- _Record set_
::::::::::
-- pv_equiv track=rewrite | github.com/great-history/gui-rixs | edrixs/utils.py | slater_integrals_name
-- ===== SOURCE A (Python) =====
-- def info_atomic_shell():
--
--     info = {'s':   (0, 2),
--             'p':   (1, 6),
--             'p12': (1, 2),
--             'p32': (1, 4),
--             't2g': (2, 6),
--             'd':   (2, 10),
--             'd32': (2, 4),
--             'd52': (2, 6),
--             'f':   (3, 14),
--             'f52': (3, 6),
--             'f72': (3, 8)
--             }
--
--     return info
--
-- def slater_integrals_name(shell_name, label=None):
--
--     info = info_atomic_shell()
--     # one shell
--     if len(shell_name) == 1:
--         res = []
--         l1 = info[shell_name[0]][0]
--         if label is not None:
--             x = label[0]
--         else:
--             x = '1'
--         res.extend(['F' + str(i) + '_' + x + x for i in range(0, 2*l1+1, 2)])
--     elif len(shell_name) == 2:
--         res = []
--         l1 = info[shell_name[0]][0]
--         l2 = info[shell_name[1]][0]
--         if label is not None:
--             x, y = label[0], label[1]
--         else:
--             x, y = '1', '2'
--         res.extend(['F' + str(i) + '_' + x + x for i in range(0, 2*l1+1, 2)])
--         res.extend(['F' + str(i) + '_' + x + y for i in range(0, min(2*l1, 2*l2)+1, 2)])
--         res.extend(['G' + str(i) + '_' + x + y for i in range(abs(l1-l2), l1+l2+1, 2)])
--         res.extend(['F' + str(i) + '_' + y + y for i in range(0, 2*l2+1, 2)])
--     elif len(shell_name) == 3:
--         res = []
--         l1 = info[shell_name[0]][0]
--         l2 = info[shell_name[1]][0]
--         l3 = info[shell_name[2]][0]
--         if label is not None:
--             x, y, z = label[0], label[1], label[2]
--         else:
--             x, y, z = '1', '2', '3'
--         res.extend(['F' + str(i) + '_' + x + x for i in range(0, 2*l1+1, 2)])
--         res.extend(['F' + str(i) + '_' + x + y for i in range(0, min(2*l1, 2*l2)+1, 2)])
--         res.extend(['G' + str(i) + '_' + x + y for i in range(abs(l1-l2), l1+l2+1, 2)])
--         res.extend(['F' + str(i) + '_' + y + y for i in range(0, 2*l2+1, 2)])
--         res.extend(['F' + str(i) + '_' + x + z for i in range(0, min(2*l1, 2*l3)+1, 2)])
--         res.extend(['G' + str(i) + '_' + x + z for i in range(abs(l1-l3), l1+l3+1, 2)])
--         res.extend(['F' + str(i) + '_' + y + z for i in range(0, min(2*l2, 2*l3)+1, 2)])
--         res.extend(['G' + str(i) + '_' + y + z for i in range(abs(l2-l3), l2+l3+1, 2)])
--         res.extend(['F' + str(i) + '_' + z + z for i in range(0, 2*l3+1, 2)])
--     else:
--         raise Exception("Not implemented for this case: ", shell_name)
--
--     return res
-- ===== SOURCE B (Python) =====
-- def info_atomic_shell():
--
--     info = {'s':   (0, 2),
--             'p':   (1, 6),
--             'p12': (1, 2),
--             'p32': (1, 4),
--             't2g': (2, 6),
--             'd':   (2, 10),
--             'd32': (2, 4),
--             'd52': (2, 6),
--             'f':   (3, 14),
--             'f52': (3, 6),
--             'f72': (3, 8)
--             }
--
--     return info
--
-- def slater_integrals_name(shell_name, label=None):
--     n = len(shell_name)
--     if n not in (1, 2, 3):
--         raise Exception("Not implemented for this case: ", shell_name)
--     info = info_atomic_shell()
--     ls = [info[s][0] for s in shell_name]
--     labels = label if label is not None else ['1', '2', '3']
--     res = []
--     for j in range(n):
--         for i in range(j):
--             res += ['F' + str(k) + '_' + labels[i] + labels[j]
--                     for k in range(0, min(2 * ls[i], 2 * ls[j]) + 1, 2)]
--             res += ['G' + str(k) + '_' + labels[i] + labels[j]
--                     for k in range(abs(ls[i] - ls[j]), ls[i] + ls[j] + 1, 2)]
--         res += ['F' + str(k) + '_' + labels[j] + labels[j]
--                 for k in range(0, 2 * ls[j] + 1, 2)]
--     return res
-- ===== Notes on version B (the rewrite author's own statement) =====
-- stated objective: simpler
-- what changed: Replaces the three hard-coded per-length branches (with their duplicated extend blocks) by one generic nested loop over shell pairs that emits F/G terms from a precomputed l-value list and label list, guarded by the same length check.
import Mathlib
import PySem

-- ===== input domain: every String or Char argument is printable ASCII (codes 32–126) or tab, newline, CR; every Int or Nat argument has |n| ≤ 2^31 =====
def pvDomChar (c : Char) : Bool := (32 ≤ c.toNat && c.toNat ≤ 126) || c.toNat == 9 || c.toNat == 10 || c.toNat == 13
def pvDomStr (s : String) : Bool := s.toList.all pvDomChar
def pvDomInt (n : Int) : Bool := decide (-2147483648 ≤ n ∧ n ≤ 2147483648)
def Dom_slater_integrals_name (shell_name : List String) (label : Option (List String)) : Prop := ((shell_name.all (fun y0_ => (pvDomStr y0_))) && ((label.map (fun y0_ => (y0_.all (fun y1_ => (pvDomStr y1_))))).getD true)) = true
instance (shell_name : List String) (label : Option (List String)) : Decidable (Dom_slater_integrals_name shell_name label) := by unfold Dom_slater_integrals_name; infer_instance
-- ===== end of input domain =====

-- B replaces A's three hard-coded per-length branches by one generic nested loop over
-- shell pairs driven by a precomputed l-value list and label list (objective: simpler).

-- shared module helper: port of info_atomic_shell (both Pythons call it)
def info_atomic_shell : PySem.Dict String (Int × Int) :=
  PySem.Dict.ofList
    [("s", (0, 2)), ("p", (1, 6)), ("p12", (1, 2)), ("p32", (1, 4)),
     ("t2g", (2, 6)), ("d", (2, 10)), ("d32", (2, 4)), ("d52", (2, 6)),
     ("f", (3, 14)), ("f52", (3, 6)), ("f72", (3, 8))]

-- ===== PORT A =====
def slater_integrals_name (shell_name : List String) (label : Option (List String)) : List String :=
  let info := info_atomic_shell
  if shell_name.length = 1 then
    let l1 := ((info.get? ((PySem.List.pyGet? shell_name 0).getD "")).getD (0, 0)).1
    let x := match label with
      | some lb => (PySem.List.pyGet? lb 0).getD ""
      | none => "1"
    (PySem.List.pyRange 0 (2*l1+1) 2).map (fun i => "F" ++ PySem.Int.toStr i ++ "_" ++ x ++ x)
  else if shell_name.length = 2 then
    let l1 := ((info.get? ((PySem.List.pyGet? shell_name 0).getD "")).getD (0, 0)).1
    let l2 := ((info.get? ((PySem.List.pyGet? shell_name 1).getD "")).getD (0, 0)).1
    let x := match label with
      | some lb => (PySem.List.pyGet? lb 0).getD ""
      | none => "1"
    let y := match label with
      | some lb => (PySem.List.pyGet? lb 1).getD ""
      | none => "2"
    (PySem.List.pyRange 0 (2*l1+1) 2).map (fun i => "F" ++ PySem.Int.toStr i ++ "_" ++ x ++ x)
    ++ (PySem.List.pyRange 0 (min (2*l1) (2*l2) + 1) 2).map (fun i => "F" ++ PySem.Int.toStr i ++ "_" ++ x ++ y)
    ++ (PySem.List.pyRange |l1 - l2| (l1+l2+1) 2).map (fun i => "G" ++ PySem.Int.toStr i ++ "_" ++ x ++ y)
    ++ (PySem.List.pyRange 0 (2*l2+1) 2).map (fun i => "F" ++ PySem.Int.toStr i ++ "_" ++ y ++ y)
  else if shell_name.length = 3 then
    let l1 := ((info.get? ((PySem.List.pyGet? shell_name 0).getD "")).getD (0, 0)).1
    let l2 := ((info.get? ((PySem.List.pyGet? shell_name 1).getD "")).getD (0, 0)).1
    let l3 := ((info.get? ((PySem.List.pyGet? shell_name 2).getD "")).getD (0, 0)).1
    let x := match label with
      | some lb => (PySem.List.pyGet? lb 0).getD ""
      | none => "1"
    let y := match label with
      | some lb => (PySem.List.pyGet? lb 1).getD ""
      | none => "2"
    let z := match label with
      | some lb => (PySem.List.pyGet? lb 2).getD ""
      | none => "3"
    (PySem.List.pyRange 0 (2*l1+1) 2).map (fun i => "F" ++ PySem.Int.toStr i ++ "_" ++ x ++ x)
    ++ (PySem.List.pyRange 0 (min (2*l1) (2*l2) + 1) 2).map (fun i => "F" ++ PySem.Int.toStr i ++ "_" ++ x ++ y)
    ++ (PySem.List.pyRange |l1 - l2| (l1+l2+1) 2).map (fun i => "G" ++ PySem.Int.toStr i ++ "_" ++ x ++ y)
    ++ (PySem.List.pyRange 0 (2*l2+1) 2).map (fun i => "F" ++ PySem.Int.toStr i ++ "_" ++ y ++ y)
    ++ (PySem.List.pyRange 0 (min (2*l1) (2*l3) + 1) 2).map (fun i => "F" ++ PySem.Int.toStr i ++ "_" ++ x ++ z)
    ++ (PySem.List.pyRange |l1 - l3| (l1+l3+1) 2).map (fun i => "G" ++ PySem.Int.toStr i ++ "_" ++ x ++ z)
    ++ (PySem.List.pyRange 0 (min (2*l2) (2*l3) + 1) 2).map (fun i => "F" ++ PySem.Int.toStr i ++ "_" ++ y ++ z)
    ++ (PySem.List.pyRange |l2 - l3| (l2+l3+1) 2).map (fun i => "G" ++ PySem.Int.toStr i ++ "_" ++ y ++ z)
    ++ (PySem.List.pyRange 0 (2*l3+1) 2).map (fun i => "F" ++ PySem.Int.toStr i ++ "_" ++ z ++ z)
  else []  -- Python A raises Exception here; excluded by Pre_

-- ===== PORT B =====
def slater_integrals_name_alt (shell_name : List String) (label : Option (List String)) : List String :=
  let n : Int := shell_name.length
  if n = 1 ∨ n = 2 ∨ n = 3 then
    let ls : List Int := shell_name.map (fun s => ((info_atomic_shell.get? s).getD (0, 0)).1)
    let labels : List String := label.getD ["1", "2", "3"]
    let li : Int → Int := fun i => (PySem.List.pyGet? ls i).getD 0
    let lab : Int → String := fun i => (PySem.List.pyGet? labels i).getD ""
    (PySem.List.pyRange 0 n 1).foldl (fun res j =>
      ((PySem.List.pyRange 0 j 1).foldl (fun r i =>
          r ++ (PySem.List.pyRange 0 (min (2 * li i) (2 * li j) + 1) 2).map
                 (fun k => "F" ++ PySem.Int.toStr k ++ "_" ++ lab i ++ lab j)
            ++ (PySem.List.pyRange |li i - li j| (li i + li j + 1) 2).map
                 (fun k => "G" ++ PySem.Int.toStr k ++ "_" ++ lab i ++ lab j)) res)
      ++ (PySem.List.pyRange 0 (2 * li j + 1) 2).map
           (fun k => "F" ++ PySem.Int.toStr k ++ "_" ++ lab j ++ lab j)) []
  else []  -- Source B raises the same Exception here; excluded by Pre_

-- ===== PRECONDITION & SPEC =====
-- Pre_ excludes exactly the inputs where Python A raises: length not in {1,2,3}
-- (explicit Exception), a shell name that is not a key of info_atomic_shell (KeyError),
-- or a provided label list shorter than shell_name (IndexError).
def Pre_slater_integrals_name (shell_name : List String) (label : Option (List String)) : Prop :=
  (shell_name.length = 1 ∨ shell_name.length = 2 ∨ shell_name.length = 3) ∧
  (∀ s ∈ shell_name, s ∈ ["s", "p", "p12", "p32", "t2g", "d", "d32", "d52", "f", "f52", "f72"]) ∧
  (∀ L, label = some L → shell_name.length ≤ L.length)
instance (shell_name : List String) (label : Option (List String)) : Decidable (Pre_slater_integrals_name shell_name label) := by unfold Pre_slater_integrals_name; infer_instance

def pvWitness_slater_integrals_name : List String × Option (List String) := (["d", "p"], some ["a", "b"])

def Spec_slater_integrals_name (shell_name : List String) (label : Option (List String)) (out : List String) : Prop := out = slater_integrals_name_alt shell_name label
instance (shell_name : List String) (label : Option (List String)) (out : List String) : Decidable (Spec_slater_integrals_name shell_name label out) := by unfold Spec_slater_integrals_name; infer_instance

-- ===== CLAIM (what is proved, stated in full; the proofs are below) =====
def Claim_equal_slater_integrals_name : Prop := ∀ (shell_name : List String) (label : Option (List String)), Dom_slater_integrals_name shell_name label → Pre_slater_integrals_name shell_name label → Spec_slater_integrals_name shell_name label (slater_integrals_name shell_name label)

-- ===== LEMMAS AND PROOFS =====

-- ===== VERDICT (by name: the statement is the Claim_ definition above) =====
theorem slater_integrals_name_spec : Claim_equal_slater_integrals_name := by
  intro sn label _ pre
  obtain ⟨hlen, -, -⟩ := pre
  unfold Spec_slater_integrals_name
  have h1 : PySem.List.pyRange 0 1 1 = [0] := by decide
  have h2 : PySem.List.pyRange 0 2 1 = [0, 1] := by decide
  have h3 : PySem.List.pyRange 0 3 1 = [0, 1, 2] := by decide
  have h0 : PySem.List.pyRange 0 0 1 = [] := by decide
  rcases sn with _ | ⟨a, _ | ⟨b, _ | ⟨c, _ | ⟨d, t⟩⟩⟩⟩ <;>
    simp only [List.length] at hlen <;> try omega
  all_goals cases label with
  | none =>
      simp [slater_integrals_name, slater_integrals_name_alt, h0, h1, h2, h3,
            PySem.List.pyGet?, PySem.List.pyIdx?, List.append_assoc]
  | some L =>
      simp [slater_integrals_name, slater_integrals_name_alt, h0, h1, h2, h3,
            PySem.List.pyGet?, PySem.List.pyIdx?, List.append_assoc]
::::::::::
- _What this task involves_
For each line above that contains "domain", make a copy.

- _Written response_
-- ===== input domain: every String or Char argument is printable ASCII (codes 32–126) or tab, newline, CR; every Int or Nat argument has |n| ≤ 2^31 =====
-- ===== end of input domain =====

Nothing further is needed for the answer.